If not, how to overcome the memory issues in that case? If I really need to traverse the large collection, what should I do? Calculate the actual amount of elements in collection with help of Count function, and after that read the data from the database by small portions. Is there an easy way to implement paging with LINQ framework?
All the data will be retrieved from SQL Server, at one time, and put into memory. The only way around this that I can think of is to process data in smaller chunks (like page using Skip() and Take()). But, of course, this requires more hits to SQL Server.
Here is a Linq paging extension method I wrote to do this:
public static IEnumerable<TSource> Page<TSource>(this IEnumerable<TSource> source, int pageNumber, int pageSize)
{
return source.Skip((pageNumber - 1) * pageSize).Take(pageSize);
}
Yes, LINQ uses lazy evaluation. The database would be queried when the foreach starts to execute, but it would fetch all the data in one go (it would be much less efficient to do millions of queries for just one result at a time).
If you're worried about bringing in too many results in one go, you could use Skip and Top to only get a limited number of results at a time (thus paginating your result).

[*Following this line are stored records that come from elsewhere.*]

-- pv_equiv track=rewrite | github.com/l1asis/rsa-educational-messenger | src/rsa_messenger/crypto.py | lucas_sequences_second_kind
-- ===== SOURCE A (Python) =====
-- def lucas_sequences_second_kind(n: int, p: int, q: int) -> int:
--     """Calculate the nth Lucas sequence of the second kind with parameters p and q."""
--     if n == 0:
--         return 2
--     n -= 1
--     a11, a12, a21, a22 = 0, 1, -q, p
--     b11, b12, b21, b22 = a11, a12, a21, a22
--     while n > 0:
--         if n % 2 == 1:
--             b11, b12, b21, b22 = a11*b11+a12*b21, a11*b12+a12*b22, a21*b11+a22*b21, a21*b12+a22*b22
--         a11, a12, a21, a22 = a11*a11+a12*a21, a11*a12+a12*a22, a21*a11+a22*a21, a21*a12+a22*a22
--         n //= 2
--     return b11*2+b12*p
-- ===== SOURCE B (Python) =====
-- def lucas_sequences_second_kind(n: int, p: int, q: int) -> int:
--     """Calculate the nth Lucas sequence of the second kind with parameters p and q."""
--     if n == 0:
--         return 2
--     # binary digits of n below the most significant bit, LSB first
--     bits = []
--     m = n
--     while m > 1:
--         bits.append(m % 2)
--         m //= 2
--     # MSB-first doubling on the pair (V_k, V_{k+1}) with qk = q**k, starting at k = 1
--     V, W, qk = p, p * p - 2 * q, q
--     for b in reversed(bits):
--         if b:
--             V, W, qk = V * W - p * qk, W * W - 2 * qk * q, qk * qk * q
--         else:
--             V, W, qk = V * V - 2 * qk, V * W - p * qk, qk * qk
--     return V
-- ===== Notes on version B (the rewrite author's own statement) =====
-- stated objective: faster
-- what changed: Replaces A's 2x2-matrix exponentiation-by-squaring with MSB-first Lucas fast doubling on the pair (V_k, V_{k+1}) and a running power of q, using V_2k = V_k^2 - 2q^k and V_2k+1 = V_k V_{k+1} - p q^k.
import Mathlib
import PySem

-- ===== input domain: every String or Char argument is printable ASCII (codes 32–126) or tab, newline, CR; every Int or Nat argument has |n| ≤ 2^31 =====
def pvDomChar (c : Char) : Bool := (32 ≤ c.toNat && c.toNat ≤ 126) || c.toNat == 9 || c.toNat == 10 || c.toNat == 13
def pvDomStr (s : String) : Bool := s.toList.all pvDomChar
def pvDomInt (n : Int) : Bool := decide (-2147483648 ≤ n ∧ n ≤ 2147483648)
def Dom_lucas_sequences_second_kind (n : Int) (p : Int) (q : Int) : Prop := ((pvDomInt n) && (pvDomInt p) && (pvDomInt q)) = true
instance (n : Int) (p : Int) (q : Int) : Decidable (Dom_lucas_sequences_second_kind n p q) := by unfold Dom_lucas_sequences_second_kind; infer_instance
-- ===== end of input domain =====

-- B replaces A's 2x2-matrix exponentiation-by-squaring with MSB-first Lucas fast doubling on the
-- pair (V_k, V_{k+1}) plus a running power of q (alternative algorithm, similar cost).

-- ===== PORT A =====
-- A's while loop: state (a11,a12,a21,a22,b11,b12,b21,b22), n halved each round
def lucasA_loop (a11 a12 a21 a22 b11 b12 b21 b22 m : Int) : Int × Int × Int × Int :=
  if _h : m > 0 then
    let b' : Int × Int × Int × Int :=
      if PySem.Int.mod m 2 = 1 then
        (a11*b11+a12*b21, a11*b12+a12*b22, a21*b11+a22*b21, a21*b12+a22*b22)
      else (b11, b12, b21, b22)
    lucasA_loop (a11*a11+a12*a21) (a11*a12+a12*a22) (a21*a11+a22*a21) (a21*a12+a22*a22)
      b'.1 b'.2.1 b'.2.2.1 b'.2.2.2 (PySem.Int.floordiv m 2)
  else (b11, b12, b21, b22)
termination_by m.toNat
decreasing_by
  rw [PySem.Int.floordiv_eq_ediv_of_pos (by norm_num)]
  omega

def lucas_sequences_second_kind (n : Int) (p : Int) (q : Int) : Int :=
  if n = 0 then 2
  else
    let r := lucasA_loop 0 1 (-q) p 0 1 (-q) p (n - 1)
    r.1 * 2 + r.2.1 * p

-- ===== PORT B =====
-- bits of m below its most significant bit, least significant first (B's first while loop)
def lucasB_bits (m : Int) : List Int :=
  if _h : m > 1 then PySem.Int.mod m 2 :: lucasB_bits (PySem.Int.floordiv m 2) else []
termination_by m.toNat
decreasing_by
  rw [PySem.Int.floordiv_eq_ediv_of_pos (by norm_num)]
  omega

-- one doubling step on (V, W, qk) (B's for-loop body)
def lucasB_step (p q : Int) (s : Int × Int × Int) (b : Int) : Int × Int × Int :=
  if b ≠ 0 then (s.1 * s.2.1 - p * s.2.2, s.2.1 * s.2.1 - 2 * s.2.2 * q, s.2.2 * s.2.2 * q)
  else (s.1 * s.1 - 2 * s.2.2, s.1 * s.2.1 - p * s.2.2, s.2.2 * s.2.2)

def lucas_sequences_second_kind_alt (n : Int) (p : Int) (q : Int) : Int :=
  if n = 0 then 2
  else ((lucasB_bits n).reverse.foldl (lucasB_step p q) (p, p * p - 2 * q, q)).1

-- ===== PRECONDITION & SPEC =====
def Spec_lucas_sequences_second_kind (n : Int) (p : Int) (q : Int) (out : Int) : Prop := out = lucas_sequences_second_kind_alt n p q
instance (n : Int) (p : Int) (q : Int) (out : Int) : Decidable (Spec_lucas_sequences_second_kind n p q out) := by unfold Spec_lucas_sequences_second_kind; infer_instance

-- ===== CLAIM (what is proved, stated in full; the proofs are below) =====
def Claim_equal_lucas_sequences_second_kind : Prop := ∀ (n : Int) (p : Int) (q : Int), Dom_lucas_sequences_second_kind n p q → Spec_lucas_sequences_second_kind n p q (lucas_sequences_second_kind n p q)

-- ===== LEMMAS AND PROOFS =====

-- the Lucas sequence of the second kind, the common reference of both proofs
def lucasV (p q : Int) : Nat → Int
  | 0 => 2
  | 1 => p
  | (k+2) => p * lucasV p q (k+1) - q * lucasV p q k

theorem lucasV_rec (p q : Int) (k : Nat) :
    lucasV p q (k+2) = p * lucasV p q (k+1) - q * lucasV p q k := rfl

-- 2x2 integer matrices, for reasoning about A's loop
structure Mat2 where
  a : Int
  b : Int
  c : Int
  d : Int
deriving DecidableEq, Repr

def mmul (x y : Mat2) : Mat2 :=
  ⟨x.a*y.a + x.b*y.c, x.a*y.b + x.b*y.d, x.c*y.a + x.d*y.c, x.c*y.b + x.d*y.d⟩

def mone : Mat2 := ⟨1, 0, 0, 1⟩

def mpow (x : Mat2) : Nat → Mat2
  | 0 => mone
  | (k+1) => mmul x (mpow x k)

theorem mmul_one_left (x : Mat2) : mmul mone x = x := by
  simp [mmul, mone]

theorem mmul_assoc (x y z : Mat2) : mmul (mmul x y) z = mmul x (mmul y z) := by
  simp only [mmul, Mat2.mk.injEq]
  refine ⟨by ring, by ring, by ring, by ring⟩

theorem mpow_mul_base (x : Mat2) (k : Nat) : mmul (mpow x k) x = mmul x (mpow x k) := by
  induction k with
  | zero => simp [mpow, mmul, mone]
  | succ k ih => simp only [mpow]; rw [mmul_assoc, ih]

theorem mpow_succ_right (x : Mat2) (k : Nat) : mmul (mpow x k) x = mpow x (k+1) := by
  rw [mpow_mul_base]; rfl

theorem mpow_sq (x : Mat2) (k : Nat) : mpow (mmul x x) k = mpow x (2*k) := by
  induction k with
  | zero => rfl
  | succ k ih =>
    have h : 2*(k+1) = (2*k)+1+1 := by ring
    rw [h]
    simp only [mpow, ih]
    rw [mmul_assoc]

theorem lucasA_loop_eq (k : Nat) (x y : Mat2) (m : Int) (hm : 0 ≤ m) (hk : m.toNat = k) :
    lucasA_loop x.a x.b x.c x.d y.a y.b y.c y.d m =
      ((mmul (mpow x k) y).a, (mmul (mpow x k) y).b, (mmul (mpow x k) y).c, (mmul (mpow x k) y).d) := by
  induction k using Nat.strong_induction_on generalizing x y m with
  | _ k ih =>
    rw [lucasA_loop]
    by_cases hpos : m > 0
    · rw [dif_pos hpos]
      have h2 : PySem.Int.floordiv m 2 = m / 2 := PySem.Int.floordiv_eq_ediv_of_pos (by norm_num)
      have hmod : PySem.Int.mod m 2 = m % 2 := PySem.Int.mod_eq_emod_of_pos (by norm_num)
      have hm2 : 0 ≤ m / 2 := by omega
      have hlt : (m / 2).toNat < k := by omega
      by_cases hodd : m % 2 = 1
      · have hck : k = 2 * (m / 2).toNat + 1 := by omega
        rw [hmod, if_pos hodd, h2]
        have hrec := ih (m / 2).toNat hlt (mmul x x) (mmul x y) (m / 2) hm2 rfl
        rw [mpow_sq, ← mmul_assoc, mpow_succ_right] at hrec
        simp only [mmul] at hrec ⊢
        rw [hck]
        exact hrec
      · have hck : k = 2 * (m / 2).toNat := by omega
        rw [hmod, if_neg hodd, h2]
        have hrec := ih (m / 2).toNat hlt (mmul x x) y (m / 2) hm2 rfl
        rw [mpow_sq] at hrec
        simp only [mmul] at hrec ⊢
        rw [hck]
        exact hrec
    · rw [dif_neg hpos]
      have hk0 : k = 0 := by omega
      subst hk0
      simp [mpow, mmul_one_left]

-- the first row of M^k, applied to (2, p), is (V_k, V_{k+1})
theorem mpow_entries (p q : Int) (k : Nat) :
    (mpow ⟨0, 1, -q, p⟩ k).a * 2 + (mpow ⟨0, 1, -q, p⟩ k).b * p = lucasV p q k ∧
    (mpow ⟨0, 1, -q, p⟩ k).c * 2 + (mpow ⟨0, 1, -q, p⟩ k).d * p = lucasV p q (k+1) := by
  induction k with
  | zero => simp [mpow, mone, lucasV]
  | succ k ih =>
    obtain ⟨h1, h2⟩ := ih
    constructor
    · simp only [mpow, mmul]
      linear_combination h2
    · simp only [mpow, mmul]
      rw [lucasV_rec]
      linear_combination p * h2 - q * h1

-- Catalan-style identity: V_{k+1}^2 = V_k V_{k+2} - q^k (p^2 - 4q)
theorem lucasV_catalan (p q : Int) (k : Nat) :
    lucasV p q (k+1) * lucasV p q (k+1)
      = lucasV p q k * lucasV p q (k+2) - q^k * (p^2 - 4*q) := by
  induction k with
  | zero => simp only [lucasV, pow_zero]; ring
  | succ k ih =>
    rw [lucasV_rec p q (k+1), lucasV_rec p q k, pow_succ]
    rw [lucasV_rec p q k] at ih
    linear_combination q * ih

-- doubling identities
theorem lucasV_double (p q : Int) (k : Nat) :
    lucasV p q (2*k) = lucasV p q k * lucasV p q k - 2 * q^k ∧
    lucasV p q (2*k+1) = lucasV p q k * lucasV p q (k+1) - p * q^k := by
  induction k with
  | zero =>
    constructor <;> simp [lucasV] <;> omega
  | succ k ih =>
    obtain ⟨h1, h2⟩ := ih
    have hc := lucasV_catalan p q k
    rw [lucasV_rec p q k] at hc
    have e1 : 2*(k+1) = (2*k)+2 := by ring
    have hfirst : lucasV p q (2*(k+1)) = lucasV p q (k+1) * lucasV p q (k+1) - 2 * q^(k+1) := by
      rw [e1, lucasV_rec, h1, h2, pow_succ]
      linear_combination -hc
    refine ⟨hfirst, ?_⟩
    have e2 : 2*(k+1)+1 = (2*k+1)+2 := by ring
    have e1' : 2*k+1+1 = 2*(k+1) := by ring
    have e3 : k+1+1 = k+2 := by ring
    rw [e2, lucasV_rec, e1', hfirst, h2, e3, lucasV_rec, pow_succ]
    ring

-- B's fold computes (V_k, V_{k+1}, q^k) where k is the value of the consumed bit prefix
theorem lucasB_fold_eq (p q : Int) (k : Nat) (m : Int) (hm : 1 ≤ m) (hk : m.toNat = k) :
    (lucasB_bits m).reverse.foldl (lucasB_step p q) (p, p * p - 2 * q, q)
      = (lucasV p q k, lucasV p q (k+1), q^k) := by
  induction k using Nat.strong_induction_on generalizing m with
  | _ k ih =>
    rw [lucasB_bits]
    by_cases hgt : m > 1
    · rw [dif_pos hgt]
      have h2 : PySem.Int.floordiv m 2 = m / 2 := PySem.Int.floordiv_eq_ediv_of_pos (by norm_num)
      have hmod : PySem.Int.mod m 2 = m % 2 := PySem.Int.mod_eq_emod_of_pos (by norm_num)
      have hm2 : 1 ≤ m / 2 := by omega
      have hlt : (m / 2).toNat < k := by omega
      rw [h2, hmod, List.reverse_cons, List.foldl_append]
      rw [ih (m / 2).toNat hlt (m / 2) hm2 rfl]
      simp only [List.foldl_cons, List.foldl_nil]
      set k' := (m / 2).toNat with hk'
      obtain ⟨d1, d2⟩ := lucasV_double p q k'
      obtain ⟨d1', d2'⟩ := lucasV_double p q (k'+1)
      by_cases hodd : m % 2 = 1
      · have hck : k = 2 * k' + 1 := by omega
        rw [hodd]
        simp only [lucasB_step, ne_eq, one_ne_zero, not_false_eq_true, if_true, hck,
          Prod.mk.injEq]
        refine ⟨?_, ?_, ?_⟩
        · rw [d2]
        · have e : 2*k'+1+1 = 2*(k'+1) := by ring
          rw [e, d1', pow_succ]; ring
        · have e : 2*k'+1 = k'+k'+1 := by ring
          rw [e, pow_succ, pow_add]
      · have hz : m % 2 = 0 := by omega
        have hck : k = 2 * k' := by omega
        rw [hz]
        simp only [lucasB_step, ne_eq, not_true_eq_false, if_false, hck, Prod.mk.injEq]
        refine ⟨?_, ?_, ?_⟩
        · rw [d1]
        · rw [d2]
        · have e : 2*k' = k'+k' := by ring
          rw [e, pow_add]
    · rw [dif_neg hgt]
      have hk1 : k = 1 := by omega
      subst hk1
      simp only [List.reverse_nil, List.foldl_nil, Prod.mk.injEq]
      refine ⟨by simp [lucasV], ?_, by simp⟩
      have hV2 : lucasV p q (1+1) = p * lucasV p q 1 - q * lucasV p q 0 := rfl
      rw [hV2]
      simp only [lucasV]
      ring

-- ===== VERDICT (by name: the statement is the Claim_ definition above) =====
theorem lucas_sequences_second_kind_spec : Claim_equal_lucas_sequences_second_kind := by
  intro n p q _
  unfold Spec_lucas_sequences_second_kind
  unfold lucas_sequences_second_kind lucas_sequences_second_kind_alt
  by_cases h0 : n = 0
  · simp [h0]
  · rw [if_neg h0, if_neg h0]
    by_cases hpos : 1 ≤ n
    · -- main case: both sides equal V_{n.toNat}
      have hA := lucasA_loop_eq (n-1).toNat ⟨0, 1, -q, p⟩ ⟨0, 1, -q, p⟩ (n-1) (by omega) rfl
      simp only at hA
      rw [hA]
      have hAB : mmul (mpow ⟨0, 1, -q, p⟩ (n-1).toNat) ⟨0, 1, -q, p⟩
               = mpow ⟨0, 1, -q, p⟩ n.toNat := by
        rw [mpow_succ_right]
        congr 1
        omega
      rw [hAB]
      have hE := (mpow_entries p q n.toNat).1
      have hB := lucasB_fold_eq p q n.toNat n hpos rfl
      rw [hB]
      simpa using hE
    · -- n < 0: A falls through the loop, B collects no bits; both return p
      have hn : n < 0 := by omega
      rw [lucasA_loop, dif_neg (by omega : ¬ (n - 1 > 0))]
      rw [lucasB_bits, dif_neg (by omega : ¬ (n > 1))]
      simp only [List.reverse_nil, List.foldl_nil]
      ring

It'll be retrieved when you invoke ToList or similar methods. LINQ has deferred execution:
http://weblogs.asp.net/psteele/archive/2008/04/18/linq-deferred-execution.aspx
The way - even having deferred execution and loading the entire collection from a data source in the case of an OR/M or any other LINQ provider - will be determined by the implementer of the LINQ object source.
That's, for example, some OR/M may provide lazy-loading, and that means your "entire list of customers" would be something like a cursor, and accessing one of items (an employee), and also one property, will load the employee itself or the accessed property only.
But, anyway, these are the basics.
EDIT: Now I see it's a LINQ-to-SQL thing... Or I don't know if question's author misunderstood LINQ and he doesn't know LINQ isn't LINQ-to-SQL, but it's more a pattern and a language feature.
OK, now thanks to this answer I have an idea - how about mixing the function of taking a page with yield return possibilities? Here is the sample of code:
// This is the original function that takes the page
public static IEnumerable<TSource> Page<TSource>(this IEnumerable<TSource> source, int pageNumber, int pageSize) {
return source.Skip((pageNumber - 1) * pageSize).Take(pageSize);
}
// And here is the function with yield implementation
public static IEnumerable<TSource> Lazy<TSource>(this IEnumerable<TSource> source, int pageSize) {
int pageNumber = 1;
int count = 0;
do {
IEnumerable<TSource> coll = Page(source, pageNumber, pageSize);
count = coll.Count();
pageNumber++;
yield return coll;
} while (count > 0);
}
// And here goes our code for traversing collection with paging and foreach
var result = from emps in dc.Employees
where emps.age > 21
select emps;
// Let's use the 1000 page size
foreach (var emp in Lazy(result, 1000)) {
// Append this record in suitable format to the end of XML file
}
I think this way we can overcome the memory issue, yet leaving the syntaxis of foreach not so complicated.